━━━━━ SUPPLIED RECORDS ━━━━━
-- pv_equiv track=rewrite | github.com/cycoders/code | binary-diff-cli/src/binary_diff_cli/renderer.py | highlight_hex
-- ===== SOURCE A (Python) =====
-- from typing import List
--
-- Markup = str
--
-- def highlight_hex(hex_str: str, diff_pos: List[int]) -> Markup:
--     """
--     Highlight changed bytes in hex string with Rich markup.
--
--     e.g. '00 11 ff' -> '[bold red on yellow]ff[/]'
--     """
--     parts = hex_str.split(" ")
--     highlighted_parts = []
--     for i, part in enumerate(parts):
--         if i in diff_pos:
--             highlighted_parts.append(f"[bold red on yellow]{part}[/]" )
--         else:
--             highlighted_parts.append(part)
--     return " ".join(highlighted_parts)
-- ===== SOURCE B (Python) =====
-- from typing import List
--
-- Markup = str
--
-- def highlight_hex(hex_str: str, diff_pos: List[int]) -> Markup:
--     parts = hex_str.split(" ")
--     n = len(parts)
--     for pos in set(diff_pos):
--         if 0 <= pos < n:
--             parts[pos] = f"[bold red on yellow]{parts[pos]}[/]"
--     return " ".join(parts)
-- ===== Notes on version B (the rewrite author's own statement) =====
-- stated objective: alternative
-- what changed: B iterates over the (deduplicated) diff positions and updates parts in place with a range guard, instead of scanning every part and testing membership in diff_pos.
import Mathlib
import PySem

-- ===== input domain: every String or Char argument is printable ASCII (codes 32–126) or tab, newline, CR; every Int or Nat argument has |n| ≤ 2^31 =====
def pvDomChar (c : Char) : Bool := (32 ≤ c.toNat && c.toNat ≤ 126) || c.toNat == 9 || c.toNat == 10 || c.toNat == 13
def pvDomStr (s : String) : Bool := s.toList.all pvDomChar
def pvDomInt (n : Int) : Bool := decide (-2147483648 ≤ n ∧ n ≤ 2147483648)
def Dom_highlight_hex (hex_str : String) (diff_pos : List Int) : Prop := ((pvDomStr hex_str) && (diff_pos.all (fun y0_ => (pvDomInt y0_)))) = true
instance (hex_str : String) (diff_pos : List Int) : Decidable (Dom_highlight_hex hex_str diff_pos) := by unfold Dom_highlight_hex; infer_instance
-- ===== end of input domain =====

-- B iterates over the deduplicated diff positions updating the parts list in place
-- (with a range guard), instead of scanning every part and testing membership; alternative decomposition.

-- ===== PORT A =====
def highlight_hex (hex_str : String) (diff_pos : List Int) : String :=
  let parts := (PySem.Str.split? hex_str " ").getD []
  let highlighted_parts :=
    (PySem.List.enumerate parts).foldl
      (fun acc ip =>
        if ip.1 ∈ diff_pos then acc ++ ["[bold red on yellow]" ++ ip.2 ++ "[/]"]
        else acc ++ [ip.2]) []
  PySem.Str.join " " highlighted_parts

-- ===== PORT B =====
def highlight_hex_alt (hex_str : String) (diff_pos : List Int) : String :=
  let parts := (PySem.Str.split? hex_str " ").getD []
  let n : Int := parts.length
  let parts' :=
    (PySem.Set.ofList diff_pos).foldl
      (fun ps pos =>
        if 0 ≤ pos ∧ pos < n then
          PySem.List.pySetD ps pos ("[bold red on yellow]" ++ PySem.List.pyGetD ps pos "" ++ "[/]")
        else ps) parts
  PySem.Str.join " " parts'

-- ===== PRECONDITION & SPEC =====
def Spec_highlight_hex (hex_str : String) (diff_pos : List Int) (out : String) : Prop := out = highlight_hex_alt hex_str diff_pos
instance (hex_str : String) (diff_pos : List Int) (out : String) : Decidable (Spec_highlight_hex hex_str diff_pos out) := by unfold Spec_highlight_hex; infer_instance

-- ===== CLAIM (what is proved, stated in full; the proofs are below) =====
def Claim_equal_highlight_hex : Prop := ∀ (hex_str : String) (diff_pos : List Int), Dom_highlight_hex hex_str diff_pos → Spec_highlight_hex hex_str diff_pos (highlight_hex hex_str diff_pos)

-- ===== LEMMAS AND PROOFS =====

-- A's loop: append-in-both-branches fold is a map over the enumeration.
theorem foldl_append_if_else (dp : List Int) (l : List (Int × String)) (acc : List String) :
    l.foldl (fun acc ip => if ip.1 ∈ dp then acc ++ ["[bold red on yellow]" ++ ip.2 ++ "[/]"] else acc ++ [ip.2]) acc
      = acc ++ l.map (fun ip => if ip.1 ∈ dp then "[bold red on yellow]" ++ ip.2 ++ "[/]" else ip.2) := by
  induction l generalizing acc with
  | nil => simp
  | cons x xs ih => by_cases h : x.1 ∈ dp <;> simp [h, ih]

-- B's loop, elementwise: folding updates over a duplicate-free position list wraps each slot at most once.
theorem foldl_update_getElem? (wrap : String → String)
    (S : List Int) (orig : List String) (n : Int) (hS : S.Nodup) (hn : n = (orig.length : Int)) (j : Nat) :
    (S.foldl
      (fun ps pos =>
        if 0 ≤ pos ∧ pos < n then
          PySem.List.pySetD ps pos (wrap (PySem.List.pyGetD ps pos ""))
        else ps) orig)[j]?
      = orig[j]?.map (fun x => if (j : Int) ∈ S then wrap x else x) := by
  induction S generalizing orig n with
  | nil =>
    rcases h : orig[j]? with _ | x <;> simp [h]
  | cons pos rest ih =>
    simp only [List.foldl_cons]
    have hnd := List.nodup_cons.mp hS
    by_cases hr : 0 ≤ pos ∧ pos < n
    · simp only [if_pos hr]
      have hlt : pos.toNat < orig.length := by omega
      rw [PySem.List.pySetD_of_nonneg orig _ hr.1]
      rw [ih (orig.set pos.toNat (wrap (PySem.List.pyGetD orig pos ""))) n hnd.2 (by simpa using hn)]
      by_cases hj : (j : Int) = pos
      · have hjt : pos.toNat = j := by omega
        have hjlt : j < orig.length := by omega
        have hjn : (j : Int) ∉ rest := by rw [hj]; exact hnd.1
        have hget : PySem.List.pyGetD orig pos "" = orig[j] := by
          rw [show pos = ((j : Nat) : Int) by omega, PySem.List.pyGetD_natCast,
            List.getD_eq_getElem?_getD, List.getElem?_eq_getElem hjlt]
          rfl
        simp [hjt, hj, hjlt, hget, hnd.1]
      · have hne : pos.toNat ≠ j := by omega
        have hset : (orig.set pos.toNat (wrap (PySem.List.pyGetD orig pos "")))[j]? = orig[j]? := by
          rw [List.getElem?_set]; simp [hne]
        rw [hset]
        rcases h : orig[j]? with _ | x <;> simp [hj]
    · simp only [if_neg hr]
      rw [ih orig n hnd.2 hn]
      by_cases hj : (j : Int) = pos
      · rcases hjo : orig[j]? with _ | x
        · simp
        · have hjlt : j < orig.length := (List.getElem?_eq_some_iff.mp hjo).1
          exfalso; exact hr ⟨by omega, by omega⟩
      · rcases h : orig[j]? with _ | x <;> simp [hj]

theorem highlight_hex_lists (hex_str : String) (diff_pos : List Int) :
    highlight_hex hex_str diff_pos = highlight_hex_alt hex_str diff_pos := by
  simp only [highlight_hex, highlight_hex_alt]
  congr 1
  rw [foldl_append_if_else diff_pos]
  apply List.ext_getElem?
  intro j
  rw [foldl_update_getElem? (fun s => "[bold red on yellow]" ++ s ++ "[/]")
      (PySem.Set.ofList diff_pos) ((PySem.Str.split? hex_str " ").getD [])
      (((PySem.Str.split? hex_str " ").getD []).length : Int)
      (PySem.Set.nodup_ofList diff_pos) rfl j]
  simp only [List.nil_append, List.getElem?_map, PySem.List.getElem?_enumerate, zero_add]
  rcases hjo : ((PySem.Str.split? hex_str " ").getD [])[j]? with _ | x
  · simp
  · simp only [Option.map_some]
    by_cases h : (j : Int) ∈ diff_pos <;>
      simp [h, PySem.Set.mem_ofList]

-- ===== VERDICT (by name: the statement is the Claim_ definition above) =====
theorem highlight_hex_spec : Claim_equal_highlight_hex := by
  intro hex_str diff_pos _
  unfold Spec_highlight_hex
  exact highlight_hex_lists hex_str diff_pos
━━━━━
Could you transcribe the entries above word for word, from the line with "nil => simp" down to the line with "else ps) orig)[j]?", keeping both?

  | nil => simp
  | cons x xs ih => by_cases h : x.1 ∈ dp <;> simp [h, ih]

-- B's loop, elementwise: folding updates over a duplicate-free position list wraps each slot at most once.
theorem foldl_update_getElem? (wrap : String → String)
    (S : List Int) (orig : List String) (n : Int) (hS : S.Nodup) (hn : n = (orig.length : Int)) (j : Nat) :
    (S.foldl
      (fun ps pos =>
        if 0 ≤ pos ∧ pos < n then
          PySem.List.pySetD ps pos (wrap (PySem.List.pyGetD ps pos ""))
        else ps) orig)[j]?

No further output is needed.